2. What are the factors influencing the distribution of natural vegetation?
Ans. The distribution of natural vegetation is influenced by several factors. These factors include climate, topography, soil type, and human activities. Climate plays a significant role in determining the type of vegetation that can thrive in a particular area. For example, tropical rainforests are found in regions with high temperatures and rainfall, while deserts are found in arid regions with low precipitation. Topography affects the availability of sunlight and water, which in turn affects the growth of vegetation. Soil type determines the nutrients available for plants, and different types of vegetation have different soil requirements. Human activities such as deforestation and urbanization can also significantly impact the distribution of natural vegetation.
3. What are the major types of natural vegetation found in India?
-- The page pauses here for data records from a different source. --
-- pv_equiv track=rewrite | github.com/sotaheavymetal21/review_practice_python | application/template/example.py | next_grade_score
-- ===== SOURCE A (Python) =====
-- def next_grade_score(score):
--     grade_dict = {
--         "S+": 100,
--         "S": 95,
--         "A+": 90,
--         "A": 85,
--         "B+": 80,
--         "B": 75,
--         "C+": 70,
--         "C": 65,
--         "D+": 60,
--         "D": 55,
--         "F": 0,
--     }
--     if score == 100:
--         return "満点です！素晴らしい！"
--     if score < 0 or score > 100 or not isinstance(score, int):
--         return "存在しない点数です。"
--     grade_list = []
--     for grade, point in grade_dict.items():
--         if score > point:
--             return f"現在の評価は{grade}です。上位の評価({grade_list[-1]})まであと{grade_dict[grade_list[-1]] - score}点です。"
--         else:
--             grade_list.append(grade)
-- ===== SOURCE B (Python) =====
-- def next_grade_score(score):
--     if score == 100:
--         return "満点です！素晴らしい！"
--     if score < 0 or score > 100 or not isinstance(score, int):
--         return "存在しない点数です。"
--     grades = ["F", "D", "D+", "C", "C+", "B", "B+", "A", "A+", "S", "S+"]
--     # thresholds are 0, 55, 60, ..., 100: the next boundary index is a closed form
--     i = max(1, (score - 56) // 5 + 2)
--     threshold = 55 + 5 * (i - 1)
--     return f"現在の評価は{grades[i-1]}です。上位の評価({grades[i]})まであと{threshold - score}点です。"
-- ===== Notes on version B (the rewrite author's own statement) =====
-- stated objective: simpler
-- what changed: Replaces A's linear scan over the descending grade dict with a grade_list accumulator by a closed-form arithmetic index into a grade table (no loop at all); Pre_ excludes score == 0, where A falls off its loop and returns None instead of a string.
-- outside the precondition, e.g. on next_grade_score(0): A returns None, B returns '現在の評価はFです。上位の評価(D)まであと55点です。'
import Mathlib
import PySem

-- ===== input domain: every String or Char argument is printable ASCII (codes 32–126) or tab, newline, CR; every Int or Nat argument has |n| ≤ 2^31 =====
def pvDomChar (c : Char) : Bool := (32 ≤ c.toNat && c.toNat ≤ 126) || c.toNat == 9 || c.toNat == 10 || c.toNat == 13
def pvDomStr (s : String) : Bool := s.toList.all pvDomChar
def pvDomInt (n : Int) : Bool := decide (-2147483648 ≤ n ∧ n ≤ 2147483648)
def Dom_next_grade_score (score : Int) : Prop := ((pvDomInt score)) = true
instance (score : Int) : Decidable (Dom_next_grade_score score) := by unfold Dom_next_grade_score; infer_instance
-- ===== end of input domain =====

-- B replaces A's linear scan over the grade dict (with a grade_list accumulator) by a
-- closed-form arithmetic index into a grade table (simpler: no loop at all).


-- ===== PORT A =====
def pvGradeDict : PySem.Dict String Int := PySem.Dict.ofList
  [("S+", 100), ("S", 95), ("A+", 90), ("A", 85), ("B+", 80), ("B", 75),
   ("C+", 70), ("C", 65), ("D+", 60), ("D", 55), ("F", 0)]

-- A's for-loop over grade_dict.items() with the grade_list accumulator; the fall-off-the-end
-- branch (Python returns None, only at score == 0) is ported as "" and excluded by Pre_.
def pvALoop (score : Int) : List (String × Int) → List String → String
  | [], _ => ""
  | (grade, point) :: rest, gradeList =>
      if score > point then
        -- grade_list[-1] and grade_dict[grade_list[-1]]; both lookups always succeed here,
        -- the .getD defaults are unreachable on Pre_ (score ≠ 0).
        match PySem.List.pyGet? gradeList (-1) with
        | some up =>
            "現在の評価は" ++ grade ++ "です。上位の評価(" ++ up ++ ")まであと" ++
              PySem.Int.toStr ((PySem.Dict.get? pvGradeDict up).getD 0 - score) ++ "点です。"
        | none => ""
      else
        pvALoop score rest (gradeList ++ [grade])

def next_grade_score (score : Int) : String :=
  if score == 100 then "満点です！素晴らしい！"
  else if score < 0 || score > 100 then "存在しない点数です。"
  else pvALoop score pvGradeDict.items []

-- ===== PORT B =====
def pvGrades : List String := ["F", "D", "D+", "C", "C+", "B", "B+", "A", "A+", "S", "S+"]

def next_grade_score_alt (score : Int) : String :=
  if score == 100 then "満点です！素晴らしい！"
  else if score < 0 || score > 100 then "存在しない点数です。"
  else
    let i := max 1 (PySem.Int.floordiv (score - 56) 5 + 2)
    let threshold := 55 + 5 * (i - 1)
    "現在の評価は" ++ (PySem.List.pyGet? pvGrades (i - 1)).getD "" ++ "です。上位の評価(" ++
      (PySem.List.pyGet? pvGrades i).getD "" ++ ")まであと" ++
      PySem.Int.toStr (threshold - score) ++ "点です。"

-- ===== PRECONDITION & SPEC =====
-- Pre_ excludes score == 0, where Python A falls off its loop and returns None (no String).
def Pre_next_grade_score (score : Int) : Prop := score ≠ 0
instance (score : Int) : Decidable (Pre_next_grade_score score) := by unfold Pre_next_grade_score; infer_instance
def pvWitness_next_grade_score : Int := (42)

def Spec_next_grade_score (score : Int) (out : String) : Prop := out = next_grade_score_alt score
instance (score : Int) (out : String) : Decidable (Spec_next_grade_score score out) := by unfold Spec_next_grade_score; infer_instance

-- ===== CLAIM (what is proved, stated in full; the proofs are below) =====
def Claim_equal_next_grade_score : Prop := ∀ (score : Int), Dom_next_grade_score score → Pre_next_grade_score score → Spec_next_grade_score score (next_grade_score score)

-- ===== LEMMAS AND PROOFS =====
theorem pv_in_range (score : Int) (h1 : 1 ≤ score) (h2 : score ≤ 100) :
    next_grade_score score = next_grade_score_alt score := by
  interval_cases score <;> decide

-- ===== VERDICT (by name: the statement is the Claim_ definition above) =====
theorem next_grade_score_spec : Claim_equal_next_grade_score := by
  intro score _ hpre
  unfold Spec_next_grade_score
  by_cases h1 : 1 ≤ score
  · by_cases h2 : score ≤ 100
    · exact pv_in_range score h1 h2
    · have hgt : score > 100 := by omega
      have hne : ¬ score = 100 := by omega
      simp [next_grade_score, next_grade_score_alt, hgt, hne]
  · have hlt : score < 0 := by unfold Pre_next_grade_score at hpre; omega
    have hne : ¬ score = 100 := by omega
    simp [next_grade_score, next_grade_score_alt, hlt, hne]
Ans. India is known for its rich biodiversity and diverse natural vegetation. The major types of natural vegetation found in India include Tropical Rainforests, Deciduous Forests, Thorn Forests and Scrubs, Alpine Vegetation, and Mangrove Forests. Tropical rainforests are found in the Western Ghats, the northeastern states, and the Andaman and Nicobar Islands. Deciduous forests are widespread in the northern plains, central India, and the eastern coast. Thorn forests and scrubs are found in the arid and semi-arid regions of Rajasthan and Gujarat. Alpine vegetation is found in the higher altitudes of the Himalayas. Mangrove forests are found in the coastal areas of the Sundarbans in West Bengal and parts of Andhra Pradesh, Tamil Nadu, and Odisha.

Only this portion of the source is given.